Under Construction: Building Up STEAM Bulletin Board in September

Since this was taken, there is content in every section except "Internet Links" and we are working on that. More to come!

MATH: A problem to solve

Answers to Math problems will appear in a newsletter to families.

MATH: A problem to solve

Answers to Math problems will appear in a newsletter to families.

THIS MONTH IN SCIENCE: Leaves

An October update to our STEAM Bulletin Board!

COOL SCIENTISTS: Dr. Neil deGrasse Tyson

Dr. Tyson was born in 1958. He was raised in New York City and became interested in astronomy when he was 9 years old during a visit to the Hayden Planetarium at the American Museum of Natural History.

He attended public schools, including the Bronx High School of Science, and then went on to graduate from Harvard University with a bachelor’s degree in physics, University of Texas at Austin with a master’s degree in astronomy, and  Columbia University with both master’s and doctorate degrees in astrophysics.

Dr. Tyson’s research as an astrophysicist and cosmologist includes the formation and evolution of stars. He is now the Director of the Hayden Planetarium in New York City that once inspired him!
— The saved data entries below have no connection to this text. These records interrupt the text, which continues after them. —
-- pv_equiv track=rewrite | github.com/mashida/learn-python | 2024.10.11/task_01.py | join_similar_segments
-- ===== SOURCE A (Python) =====
-- def join_similar_segments(segments: list[str], seps: set[str]) -> list[str]:
--     if not segments:
--         return []
--
--     result: list[str] = ['']
--     for segment in segments:
--         result[-1] += segment
--         if segment[-1] in seps and segment is not segments[-1]:
--             result.append('')
--
--     return result
-- ===== SOURCE B (Python) =====
-- def join_similar_segments(segments: list[str], seps: set[str]) -> list[str]:
--     # Single right-to-left pass: collect the segments of the current (leftmost-so-far)
--     # chunk, flush it whenever a non-final separator-terminated segment starts a new one,
--     # and reverse the chunk list at the end.
--     if not segments:
--         return []
--     chunks_rev: list[str] = []
--     cur: list[str] = []
--     for s in reversed(segments):
--         if cur and s[-1] in seps:
--             chunks_rev.append(''.join(reversed(cur)))
--             cur = [s]
--         else:
--             cur.append(s)
--     chunks_rev.append(''.join(reversed(cur)))
--     return chunks_rev[::-1]
-- ===== Notes on version B (the rewrite author's own statement) =====
-- stated objective: alternative
-- what changed: B replaces A's forward loop that mutates result[-1] and appends '' after break segments by a single right-to-left pass that collects the current chunk's segments, flushes a joined chunk at each non-final separator-terminated segment, and reverses the chunk list at the end.
-- outside the precondition, e.g. on join_similar_segments(['a', ''], {'a'}): A raises IndexError, B returns ['a', '']; on join_similar_segments(['a', 'a'], {'a'}): A returns ['aa'], B returns ['a', 'a']
import Mathlib
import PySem

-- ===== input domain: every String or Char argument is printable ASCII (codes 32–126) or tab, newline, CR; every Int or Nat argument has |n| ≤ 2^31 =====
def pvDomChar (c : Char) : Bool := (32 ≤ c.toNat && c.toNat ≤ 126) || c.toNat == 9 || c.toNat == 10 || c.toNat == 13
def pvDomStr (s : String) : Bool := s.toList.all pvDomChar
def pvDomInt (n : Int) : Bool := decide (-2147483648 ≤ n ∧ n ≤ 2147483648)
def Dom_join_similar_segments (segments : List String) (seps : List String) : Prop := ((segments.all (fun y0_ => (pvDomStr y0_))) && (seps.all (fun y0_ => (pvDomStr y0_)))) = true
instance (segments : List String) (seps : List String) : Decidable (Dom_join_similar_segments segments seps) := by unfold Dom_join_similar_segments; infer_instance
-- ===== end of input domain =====

-- B replaces A's forward loop that mutates result[-1] by a single right-to-left pass that
-- builds the chunk list back-to-front (objective: alternative decomposition, same cost).

-- shared helper for the Python expression `s[-1] in seps` (false when s = "", where Python
-- raises IndexError; such inputs are outside Pre_)
def pvBrk (s : String) (seps : List String) : Bool :=
  match PySem.Str.pyGet? s (-1) with
  | some c => seps.contains (String.ofList [c])
  | none => false

-- ===== PORT A =====
-- `segment is not segments[-1]` is ported as string inequality with the last element; this
-- is exact on Pre_ (the last element does not occur earlier, so identity = position = value).
def join_similar_segments (segments : List String) (seps : List String) : List String :=
  if segments = [] then []
  else
    segments.foldl (fun result segment =>
      let result := result.dropLast ++ [result.getLastD "" ++ segment]   -- result[-1] += segment
      if pvBrk segment seps && segment != segments.getLastD "" then result ++ [""] else result)
      [""]

-- ===== PORT B =====
def join_similar_segments_alt (segments : List String) (seps : List String) : List String :=
  if segments = [] then []
  else
    let st := segments.reverse.foldl
      (fun (st : List String × List String) s =>
        if !st.2.isEmpty && pvBrk s seps then
          (st.1 ++ [String.join st.2.reverse], [s])   -- flush current chunk, start a new one
        else
          (st.1, st.2 ++ [s]))                        -- cur.append(s)
      ([], [])
    (st.1 ++ [String.join st.2.reverse]).reverse

-- ===== PRECONDITION & SPEC =====
-- Pre_ excludes (a) inputs containing an empty segment, on which A raises IndexError, and
-- (b) inputs whose last segment also occurs earlier at a position ending with a separator,
-- where A's `is` identity test on equal strings depends on CPython interning and its value
-- is an accident of the implementation.
def Pre_join_similar_segments (segments : List String) (seps : List String) : Prop :=
  (∀ s ∈ segments, s ≠ "") ∧
  (∀ s ∈ segments.dropLast, pvBrk s seps = true → s ≠ segments.getLastD "")
instance (segments : List String) (seps : List String) : Decidable (Pre_join_similar_segments segments seps) := by unfold Pre_join_similar_segments; infer_instance

def pvWitness_join_similar_segments : List String × List String := (["ab.", "cd", "ef.", "gh"], [".", ";"])

def Spec_join_similar_segments (segments : List String) (seps : List String) (out : List String) : Prop := out = join_similar_segments_alt segments seps
instance (segments : List String) (seps : List String) (out : List String) : Decidable (Spec_join_similar_segments segments seps out) := by unfold Spec_join_similar_segments; infer_instance

-- ===== CLAIM (what is proved, stated in full; the proofs are below) =====
def Claim_equal_join_similar_segments : Prop := ∀ (segments : List String) (seps : List String), Dom_join_similar_segments segments seps → Pre_join_similar_segments segments seps → Spec_join_similar_segments segments seps (join_similar_segments segments seps)

-- ===== LEMMAS AND PROOFS =====

-- A's loop body, with the fixed last element as a parameter
def pvStepA (seps : List String) (last : String) (result : List String) (segment : String) : List String :=
  let result := result.dropLast ++ [result.getLastD "" ++ segment]
  if pvBrk segment seps && segment != last then result ++ [""] else result

-- B as a recursive chunking function (right-to-left pass)
def pvRB (seps : List String) : List String → List String
  | [] => []
  | s :: xs =>
    match pvRB seps xs with
    | [] => [s]
    | h :: t => if pvBrk s seps then s :: h :: t else (s ++ h) :: t

lemma pvRB_cons (seps : List String) (s : String) (xs : List String) :
    pvRB seps (s :: xs) =
      match pvRB seps xs with
      | [] => [s]
      | h :: t => if pvBrk s seps then s :: h :: t else (s ++ h) :: t := rfl

lemma pvJoin_cons (l : List String) : ∀ a : String, String.join (a :: l) = a ++ String.join l := by
  induction l with
  | nil => intro a; simp [String.join]
  | cons b l ih =>
    intro a
    have h1 : String.join (a :: b :: l) = String.join ((a ++ b) :: l) := by
      simp [String.join]
    rw [h1, ih, ih b, String.append_assoc]

-- B's loop body
def pvStepB (seps : List String) (st : List String × List String) (s : String) : List String × List String :=
  if !st.2.isEmpty && pvBrk s seps then (st.1 ++ [String.join st.2.reverse], [s])
  else (st.1, st.2 ++ [s])

lemma pvB_state (seps : List String) (xs : List String) (hxs : xs ≠ []) :
    ∃ h t cur, pvRB seps xs = h :: t ∧ cur ≠ [] ∧ String.join cur.reverse = h ∧
      xs.foldr (fun s st => pvStepB seps st s) ([], []) = (t.reverse, cur) := by
  induction xs with
  | nil => exact absurd rfl hxs
  | cons s xs ih =>
    cases xs with
    | nil =>
      refine ⟨s, [], [s], rfl, by simp, by simp [String.join], rfl⟩
    | cons s' xs' =>
      obtain ⟨h, t, cur, hrb, hcur, hjoin, hst⟩ := ih (by simp)
      simp only [List.foldr_cons] at hst ⊢
      rw [hst]
      by_cases hb : pvBrk s seps = true
      · refine ⟨s, h :: t, [s], ?_, by simp, by simp [String.join], ?_⟩
        · rw [pvRB_cons, hrb]; simp [hb]
        · unfold pvStepB
          simp [hcur, hb, hjoin]
      · refine ⟨s ++ h, t, cur ++ [s], ?_, by simp, ?_, ?_⟩
        · rw [pvRB_cons, hrb]; simp [hb]
        · rw [List.reverse_append, List.reverse_singleton, List.singleton_append,
              pvJoin_cons, hjoin]
        · unfold pvStepB
          simp [hb]

lemma pvRB_eq_foldr (seps : List String) (xs : List String) :
    join_similar_segments_alt xs seps = pvRB seps xs := by
  unfold join_similar_segments_alt
  by_cases hxs : xs = []
  · subst hxs; rfl
  · simp only [if_neg hxs, List.foldl_reverse]
    obtain ⟨h, t, cur, hrb, _, hjoin, hst⟩ := pvB_state seps xs hxs
    show ((xs.foldr (fun s st => pvStepB seps st s) ([], [])).1 ++
        [String.join (xs.foldr (fun s st => pvStepB seps st s) ([], [])).2.reverse]).reverse = pvRB seps xs
    rw [hst]
    simp [hjoin, hrb]

lemma pvStepA_concat (seps : List String) (last : String) (p : List String) (c s : String) :
    pvStepA seps last (p ++ [c]) s = p ++ pvStepA seps last [c] s := by
  unfold pvStepA
  simp only [List.dropLast_concat, List.getLastD_concat]
  split <;> simp

lemma pvFoldA_concat (seps : List String) (last : String) (xs : List String) :
    ∀ (p : List String) (c : String),
      xs.foldl (pvStepA seps last) (p ++ [c]) = p ++ xs.foldl (pvStepA seps last) [c] := by
  induction xs with
  | nil => intro p c; simp
  | cons s xs ih =>
    intro p c
    simp only [List.foldl_cons, pvStepA_concat]
    by_cases hb : (pvBrk s seps && s != last) = true
    · have h1 : pvStepA seps last [c] s = [c ++ s] ++ [""] := by
        unfold pvStepA; simp [hb]
      rw [h1, ← List.append_assoc, ih (p ++ [c ++ s]) "", ih [c ++ s] ""]
      simp
    · have h1 : pvStepA seps last [c] s = [c ++ s] := by
        unfold pvStepA; simp [hb]
      rw [h1]
      exact ih p (c ++ s)

lemma pvMain (seps : List String) (last : String) (xs : List String) :
    ∀ (c : String), xs ≠ [] → (∀ s ∈ xs.dropLast, pvBrk s seps = true → s ≠ last) →
      xs.getLast? = some last →
      ∃ h t, pvRB seps xs = h :: t ∧ xs.foldl (pvStepA seps last) [c] = (c ++ h) :: t := by
  induction xs with
  | nil => intro _ h; exact absurd rfl h
  | cons s xs ih =>
    intro c _ hdl hlast
    cases xs with
    | nil =>
      have hs : s = last := by simpa using hlast
      refine ⟨s, [], rfl, ?_⟩
      simp only [List.foldl_cons, List.foldl_nil]
      unfold pvStepA
      subst hs
      simp
    | cons s' xs' =>
      have hne : pvBrk s seps = true → s ≠ last := by
        apply hdl; simp [List.dropLast_cons_of_ne_nil]
      have hdl' : ∀ t ∈ (s' :: xs').dropLast, pvBrk t seps = true → t ≠ last := by
        intro t ht
        apply hdl
        simp only [List.dropLast_cons_of_ne_nil (by simp : s' :: xs' ≠ [])]
        exact List.mem_cons_of_mem _ ht
      have hlast' : (s' :: xs').getLast? = some last := by
        rw [← hlast]; exact (List.getLast?_cons_cons ..).symm
      obtain ⟨h, t, hrb, hfold⟩ := ih "" (by simp) hdl' hlast'
      obtain ⟨h2, t2, hrb2, hfold2⟩ := ih (c ++ s) (by simp) hdl' hlast'
      simp only [List.foldl_cons]
      by_cases hb : pvBrk s seps = true
      · refine ⟨s, h :: t, ?_, ?_⟩
        · rw [pvRB_cons, hrb]; simp [hb]
        · have hst : pvStepA seps last [c] s = [c ++ s] ++ [""] := by
            unfold pvStepA; simp [hb, hne hb]
          rw [hst, ← List.foldl_cons, pvFoldA_concat, hfold]
          simp
      · refine ⟨s ++ h, t, ?_, ?_⟩
        · rw [pvRB_cons, hrb]; simp [hb]
        · have hst : pvStepA seps last [c] s = [c ++ s] := by
            unfold pvStepA; simp [hb]
          obtain ⟨e1, e2⟩ : h2 = h ∧ t2 = t := by
            rw [hrb] at hrb2; exact ⟨(List.cons.injEq .. ▸ hrb2).1.symm, ((List.cons.injEq ..) ▸ hrb2).2.symm⟩
          rw [hst, ← List.foldl_cons, hfold2, e1, e2, String.append_assoc]

-- ===== VERDICT (by name: the statement is the Claim_ definition above) =====
theorem join_similar_segments_spec : Claim_equal_join_similar_segments := by
  intro segments seps _ hpre
  unfold Spec_join_similar_segments
  rw [pvRB_eq_foldr]
  unfold join_similar_segments
  by_cases hnil : segments = []
  · subst hnil; rfl
  · simp only [if_neg hnil]
    have hlast : segments.getLast? = some (segments.getLastD "") := by
      cases segments with
      | nil => exact absurd rfl hnil
      | cons a l => simp [List.getLastD_eq_getLast?, List.getLast?_cons]
    obtain ⟨h, t, hrb, hfold⟩ :=
      pvMain seps (segments.getLastD "") segments "" hnil hpre.2 hlast
    have : segments.foldl (pvStepA seps (segments.getLastD "")) [""] = ("" ++ h) :: t := hfold
    simp only [String.empty_append] at this
    rw [hrb]
    exact this
theorem run_scan (c : Char) (hc : c ≠ '&') :
    ∀ (m : Nat) (rest : List Char) (d : PySem.Dict String Bool),
      (∀ x, rest.head? = some x → x ≠ c) → d.keys.Nodup →
      scanA c (List.replicate (m + 1) c ++ rest ++ ['&']) d =
      scanA c (rest ++ ['&'])
        (if m = 0 then d.insert (String.ofList ['1', c]) true
         else (d.insert (String.ofList ['1', c]) true).insert (String.ofList [c]) true) := by
  intro m
  induction m with
  | zero =>
    intro rest d hrest hnd
    obtain ⟨x, xs, hxx⟩ : ∃ x xs, rest ++ ['&'] = x :: xs := by
      cases rest with
      | nil => exact ⟨'&', [], rfl⟩
      | cons a as => exact ⟨a, as ++ ['&'], rfl⟩
    have hxc : x ≠ c := by
      cases rest with
      | nil =>
        simp only [List.nil_append, List.cons.injEq] at hxx
        intro h; exact hc (hxx.1 ▸ h ▸ rfl)
      | cons a as =>
        simp only [List.cons_append, List.cons.injEq] at hxx
        exact hxx.1 ▸ hrest a rfl
    have h1 : List.replicate (0 + 1) c ++ rest ++ ['&'] = c :: (x :: xs) := by
      simp [List.replicate, hxx]
    rw [h1, hxx]
    show scanA c (x :: xs) (stepA c c x d) = scanA c (x :: xs) _
    congr 1
    simp [stepA, hc, Ne.symm hxc]
  | succ m ih =>
    intro rest d hrest hnd
    have h1 : List.replicate (m + 1 + 1) c ++ rest ++ ['&']
        = c :: c :: (List.replicate m c ++ rest ++ ['&']) := by
      simp [List.replicate_succ]
    rw [h1]
    show scanA c (c :: (List.replicate m c ++ rest ++ ['&'])) (stepA c c c d) = _
    have h2 : stepA c c c d
        = (d.insert (String.ofList ['1', c]) true).insert (String.ofList [c]) true := by
      simp [stepA, hc]
    rw [h2]
    have h3 : c :: (List.replicate m c ++ rest ++ ['&'])
        = List.replicate (m + 1) c ++ rest ++ ['&'] := by
      simp [List.replicate_succ]
    rw [h3]
    set D1 := (d.insert (String.ofList ['1', c]) true).insert (String.ofList [c]) true with hD1
    have hndD1 : D1.keys.Nodup := by
      exact PySem.Dict.nodup_keys_insert _ _ _ (PySem.Dict.nodup_keys_insert _ _ _ hnd)
    rw [ih rest D1 hrest hndD1]
    have hget1 : D1.get? (String.ofList ['1', c]) = some true := by
      rw [hD1, PySem.Dict.get?_insert_of_ne _ _ (key1_ne_key c), PySem.Dict.get?_insert_self]
    have e1 : D1.insert (String.ofList ['1', c]) true = D1 := insert_eq_self hndD1 hget1
    by_cases hm : m = 0
    · simp only [hm, if_neg (Nat.succ_ne_zero 0), e1, if_true]
    · have hget0 : D1.get? (String.ofList [c]) = some true := PySem.Dict.get?_insert_self _ _ _
      have e0 : D1.insert (String.ofList [c]) true = D1 := insert_eq_self hndD1 hget0
      simp only [if_neg hm, if_neg (Nat.succ_ne_zero m), e1, e0]
theorem altGo_amp (cs : List Char) (d : PySem.Dict String Bool) :
    vote2dictAltGo ('&' :: cs) d = vote2dictAltGo cs d := by
  rw [vote2dictAltGo]
  simp only [ne_eq, not_true_eq_false, if_false]
  cases cs with
  | nil => simp
  | cons a as =>
    by_cases ha : a = '&'
    · subst ha
      rw [List.dropWhile_cons_of_pos (by simp)]
      conv_rhs => rw [vote2dictAltGo]
      simp
    · rw [List.dropWhile_cons_of_neg (by simp [ha])]

theorem takeWhile_rep (cs : List Char) (c : Char) :
    cs.takeWhile (fun x => x = c) = List.replicate (cs.takeWhile (fun x => x = c)).length c := by
  apply List.eq_replicate_of_mem
  intro b hb
  have := List.mem_takeWhile_imp hb
  simpa using this

theorem head_dropWhile_ne (cs : List Char) (c : Char) (x : Char)
    (h : (cs.dropWhile (fun x => x = c)).head? = some x) : x ≠ c := by
  have := List.head?_dropWhile_not (fun x => decide (x = c)) cs
  rw [h] at this
  simpa using this

theorem scanA_eq_altGo :
    ∀ (n : Nat) (cs : List Char) (p : Char) (d : PySem.Dict String Bool),
      cs.length ≤ n → (∀ x, cs.head? = some x → x = '&' ∨ x ≠ p) → d.keys.Nodup →
      scanA p (cs ++ ['&']) d = vote2dictAltGo cs d := by
  intro n
  induction n with
  | zero =>
    intro cs p d hlen _ _
    have : cs = [] := List.length_eq_zero_iff.mp (Nat.le_zero.mp hlen)
    subst this
    simp [scanA, vote2dictAltGo]
  | succ n ih =>
    intro cs p d hlen hhead hnd
    cases cs with
    | nil => simp [scanA, vote2dictAltGo]
    | cons c cs' =>
      by_cases hc : c = '&'
      · subst hc
        -- A side: step does nothing
        obtain ⟨x, xs, hxx⟩ : ∃ x xs, cs' ++ ['&'] = x :: xs := by
          cases cs' with
          | nil => exact ⟨'&', [], rfl⟩
          | cons a as => exact ⟨a, as ++ ['&'], rfl⟩
        have hA : scanA p (('&' :: cs') ++ ['&']) d = scanA '&' (cs' ++ ['&']) d := by
          rw [List.cons_append, hxx]
          show scanA '&' (x :: xs) (stepA p '&' x d) = scanA '&' (x :: xs) d
          have : stepA p '&' x d = d := by simp [stepA]
          rw [this]
        rw [hA, ih cs' '&' d (by simpa using Nat.le_of_succ_le_succ hlen)
              (fun x _ => Classical.em _) hnd]
        exact (altGo_amp cs' d).symm
      · -- c ≠ '&': the whole run of c is handled by run_scan
        have hcp : c ≠ p := (hhead c rfl).resolve_left hc
        have hsplit : cs' = List.replicate (cs'.takeWhile (fun x => x = c)).length c
            ++ cs'.dropWhile (fun x => x = c) := by
          conv_lhs => rw [← List.takeWhile_append_dropWhile (p := fun x => decide (x = c)) (l := cs')]
          rw [← takeWhile_rep]
        have hheadr : ∀ x, (cs'.dropWhile (fun x => x = c)).head? = some x → x ≠ c :=
          fun x hx => head_dropWhile_ne cs' c x hx
        have hlenr : (cs'.dropWhile (fun x => x = c)).length ≤ n := by
          have h1 := List.length_dropWhile_le (fun x => decide (x = c)) cs'
          simp only [List.length_cons] at hlen
          omega
        cases hK : (cs'.takeWhile (fun x => x = c)).length with
        | zero =>
          rw [hK] at hsplit
          simp only [List.replicate, List.nil_append] at hsplit
          obtain ⟨x, xs, hxx⟩ : ∃ x xs, cs' ++ ['&'] = x :: xs := by
            cases cs' with
            | nil => exact ⟨'&', [], rfl⟩
            | cons a as => exact ⟨a, as ++ ['&'], rfl⟩
          have hxc : x ≠ c := by
            cases hcs0 : cs' with
            | nil =>
              rw [hcs0] at hxx
              simp only [List.nil_append, List.cons.injEq] at hxx
              intro h; exact hc (hxx.1 ▸ h ▸ rfl)
            | cons a as =>
              rw [hcs0] at hxx
              simp only [List.cons_append, List.cons.injEq] at hxx
              refine hxx.1 ▸ hheadr a ?_
              rw [← hsplit, hcs0]; rfl
          have hA : scanA p ((c :: cs') ++ ['&']) d
              = scanA c (cs' ++ ['&']) (d.insert (String.ofList [c]) true) := by
            rw [List.cons_append, hxx]
            show scanA c (x :: xs) (stepA p c x d) = _
            have hst : stepA p c x d = d.insert (String.ofList [c]) true := by
              simp [stepA, hc, Ne.symm hxc, hcp]
            rw [hst]
          rw [hA, ih cs' c _ (by simp only [List.length_cons] at hlen; omega)
                (fun x hx => Or.inr (by rw [hsplit] at hx; exact hheadr x hx))
                (PySem.Dict.nodup_keys_insert _ _ _ hnd)]
          conv_rhs => rw [vote2dictAltGo]
          rw [hK]
          norm_num
          rw [← hsplit, if_neg hc]
        | succ m =>
          rw [hK] at hsplit
          have hA1 : (c :: cs') ++ ['&']
              = c :: c :: (List.replicate m c ++ cs'.dropWhile (fun x => x = c) ++ ['&']) := by
            conv_lhs => rw [hsplit]
            simp [List.replicate_succ]
          have hstep : stepA p c c d = d := by
            simp [stepA, hcp]
          have hA : scanA p ((c :: cs') ++ ['&']) d
              = scanA c (List.replicate (m + 1) c ++ cs'.dropWhile (fun x => x = c) ++ ['&']) d := by
            rw [hA1]
            show scanA c (c :: (List.replicate m c ++ cs'.dropWhile (fun x => x = c) ++ ['&']))
                (stepA p c c d) = _
            rw [hstep,
              show List.replicate (m + 1) c ++ cs'.dropWhile (fun x => x = c) ++ ['&']
                = c :: (List.replicate m c ++ cs'.dropWhile (fun x => x = c) ++ ['&']) from by
                  simp [List.replicate_succ]]
          have hndF : (if m = 0 then d.insert (String.ofList ['1', c]) true
              else (d.insert (String.ofList ['1', c]) true).insert (String.ofList [c]) true).keys.Nodup := by
            split_ifs
            · exact PySem.Dict.nodup_keys_insert _ _ _ hnd
            · exact PySem.Dict.nodup_keys_insert _ _ _ (PySem.Dict.nodup_keys_insert _ _ _ hnd)
          rw [hA, run_scan c hc m _ d hheadr hnd,
              ih _ c _ hlenr (fun x hx => Or.inr (hheadr x hx)) hndF]
          conv_rhs => rw [vote2dictAltGo]
          rw [hK]
          cases m with
          | zero => norm_num [hc]
          | succ m' =>
            norm_num [hc]
            rw [if_neg (by omega), if_pos (by omega)]

theorem foldA (s : String) :
    ∀ (suf pre₀ : List Char) (p : Char) (d : PySem.Dict String Bool),
      s.toList = pre₀ ++ p :: suf →
      (PySem.List.pyRange ((pre₀.length : Int) + 1) ((s.toList.length : Nat) : Int) 1).foldl
        (fun d i =>
          match PySem.Str.pyGet? s i with
          | none => d
          | some t =>
            if t ≠ '&' then
              match PySem.Str.pyGet? s (i + 1), PySem.Str.pyGet? s (i - 1) with
              | some nxt, some prv =>
                let d := if t = nxt ∧ t = prv then
                    (d.insert (String.ofList ['1', t]) true).insert (String.ofList [t]) true
                  else d
                if t ≠ nxt then
                  (if t = prv then d.insert (String.ofList ['1', t]) true
                   else d.insert (String.ofList [t]) true)
                else d
              | _, _ => d
            else d) d
      = scanA p suf d := by
  intro suf
  induction suf with
  | nil =>
    intro pre₀ p d hs
    rw [hs]
    rw [PySem.List.pyRange_one_eq_nil (by simp)]
    rfl
  | cons t suf' ih =>
    intro pre₀ p d hs
    have hlen : s.toList.length = pre₀.length + 2 + suf'.length := by
      rw [hs]; simp; omega
    have hcons : PySem.List.pyRange ((pre₀.length : Int) + 1) ((s.toList.length : Nat) : Int) 1
        = ((pre₀.length : Int) + 1) :: PySem.List.pyRange ((pre₀.length : Int) + 1 + 1) ((s.toList.length : Nat) : Int) 1 := by
      rw [PySem.List.pyRange_one_cons (by rw [hlen]; push_cast; try omega)]
    rw [hcons, List.foldl_cons]
    -- evaluate the three lookups at index pre₀.length + 1
    have hget : PySem.Str.pyGet? s ((pre₀.length : Int) + 1) = some t := by
      rw [PySem.Str.pyGet?_eq, PySem.Chars.pyGet?_eq_listPyGet?, hs,
        show pre₀ ++ p :: t :: suf' = (pre₀ ++ [p]) ++ t :: suf' by simp,
        show (pre₀.length : Int) + 1 = ((pre₀ ++ [p]).length : Int) by simp]
      exact PySem.List.pyGet?_append_length _ _ _
    have hprev : PySem.Str.pyGet? s ((pre₀.length : Int) + 1 - 1) = some p := by
      rw [PySem.Str.pyGet?_eq, PySem.Chars.pyGet?_eq_listPyGet?, hs,
        show (pre₀.length : Int) + 1 - 1 = (pre₀.length : Int) by ring]
      exact PySem.List.pyGet?_append_length _ _ _
    have hnext : PySem.Str.pyGet? s ((pre₀.length : Int) + 1 + 1) = suf'[0]? := by
      rw [PySem.Str.pyGet?_eq, PySem.Chars.pyGet?_eq_listPyGet?, hs,
        show pre₀ ++ p :: t :: suf' = (pre₀ ++ [p]) ++ t :: suf' by simp,
        show (pre₀.length : Int) + 1 + 1 = (((pre₀ ++ [p]).length : Int) + (1 : Nat)) by simp]
      rw [PySem.List.pyGet?_append_right]
      rfl
    cases suf' with
    | nil =>
      -- last position: A's body reads s[i+1] which is out of range only when t = '&'; here it returns d either way
      have hnil : PySem.List.pyRange ((pre₀.length : Int) + 1 + 1) ((s.toList.length : Nat) : Int) 1 = [] := by
        rw [PySem.List.pyRange_one_eq_nil (by rw [hlen]; simp; omega)]
      rw [hnil]
      simp only [List.foldl_nil, hget, hnext, hprev]
      show (if t ≠ '&' then d else d) = scanA p [t] d
      split <;> rfl
    | cons c2 suf'' =>
      have hF : (match PySem.Str.pyGet? s ((pre₀.length : Int) + 1) with
          | none => d
          | some t =>
            if t ≠ '&' then
              match PySem.Str.pyGet? s ((pre₀.length : Int) + 1 + 1),
                    PySem.Str.pyGet? s ((pre₀.length : Int) + 1 - 1) with
              | some nxt, some prv =>
                let d := if t = nxt ∧ t = prv then
                    (d.insert (String.ofList ['1', t]) true).insert (String.ofList [t]) true
                  else d
                if t ≠ nxt then
                  (if t = prv then d.insert (String.ofList ['1', t]) true
                   else d.insert (String.ofList [t]) true)
                else d
              | _, _ => d
            else d) = stepA p t c2 d := by
        rw [hget, hprev, hnext]
        rfl
      rw [hF]
      have hm : (pre₀.length : Int) + 1 + 1 = (((pre₀ ++ [p]).length : Int)) + 1 := by simp
      rw [hm, ih (pre₀ ++ [p]) t (stepA p t c2 d) (by rw [hs]; simp)]
      rfl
He also has become a very successful science communicator, exciting the public about science through his work at the planetarium and through television, books, and public speaking.

Books:

“The Sky Is Not The Limit: Adventures of a urban astrophysicist” (2000)

“Origins: Fourteen billion years of cosmic evolution” (2004)

“Death by Black Hole” (2007)

“The Pluto Files: The rise and fall of America’s favorite planet”(2009)

“Space Chronicles” (2012)

TV series:

Nova: ScienceNow

StarTalk

Cosmos: A spacetime odyssey

D.I.Y. (Do-It-Yourself): Ice cream chemistry

S A F E T Y  P R E C A U T I O N S

• Make sure your work area is not cluttered, that you have enough space for your activity, and that you have all of the things that you need handy before you start.
• Wear a cotton apron or smock if there is anything that might stain or damage your clothes.
• Use gloves or other hand protection when working with very hot or cold items.
• Tie back long hair.
• Avoid using glass containers.
• Always wash your hands after you’re done doing science.

You will need:

• Quart-sized ziplock freezer bag
• Gallon-sized ziplock freezer bag
• Half-and-half (1/2 cup per serving)
• Sugar (1 Tablespoon per serving)
• Vanilla (1/4 teaspoon per serving)
•  Crushed ice (3 cups per batch)
•  Rock salt (1/3 cup per batch)

Directions:

1. Put half-and-half, sugar, and vanilla in the quart-sized ziplock bag and seal well (make sure to test seal). 
2.  Put ice and rock salt in the gallon-sized bag and then put your smaller ice cream bag inside before sealing the large bag. So now you have the smaller bag of ice cream ingredients inside the larger bag of ice and salt.
3. Shake and squeeze larger bag until ice cream thickens (careful not to pop inside bag). It takes about 15 minutes of constant movement. You will probably want to wear winter gloves or mittens for this since the bag will get colder than the original ice!
   

Chemistry involved in making ice cream:

Everything around us is made up of molecules—these are itsy bitsy building blocks. Heat and cold affect molecules. This kitchen science activity explores what happens when the molecules of protein and sugar and fat and water get cold and…well, here are some science facts about making ice cream from a chemist who is also a parent at PHA.

The Mixture:

When you mix the sugar into the half and half, you are making a syrup. In Chemistry terms, you are making a concentrated solution of molecules (itsy bitsy individual pieces of milk protein or sugars) dissolved in water (most of milk is water).  You are also making a homogenous suspension of the fat particles in the cream distributed throughout your sugar solution.

The Freezing:

To make this tasty syrup into ice cream, you need to freeze it. However, concentrated solutions don’t freeze at the same temperature as pure water freezes into ice.  Because of interactions between the water molecules and the sugars and other things dissolved in your solution (the solutes), the freezing temperature of the solution is lower than that of pure water.

So, how do you get the solution to freeze if it needs to be colder than the temperature that freezes water? That’s where the rock salt comes in! The salt has the same behavior with water that your concentrated solution does—it lowers the freezing temperature of water because of attractive chemical forces between the salt and the water as the ice melts. This lets us get down to a colder temperature than where water normally freezes to ice—colder than 32 degrees Fahrenheit.

Why the ice cream solution needs to be colder than water to freeze:

If you freeze a solution, all of the individual water molecules need to separate from the solutes they are close to (all the sugar, protein, or salt molecules) to form ice. Solid ice is a crystal of only water molecules touching each other in a very specific, ordered way. Everything else needs to be squeezed out from in between the water molecules for ice to form. Because it takes energy to break all of the water-solute interactions, you need a greater driving-force for freezing the water (a lower temperature).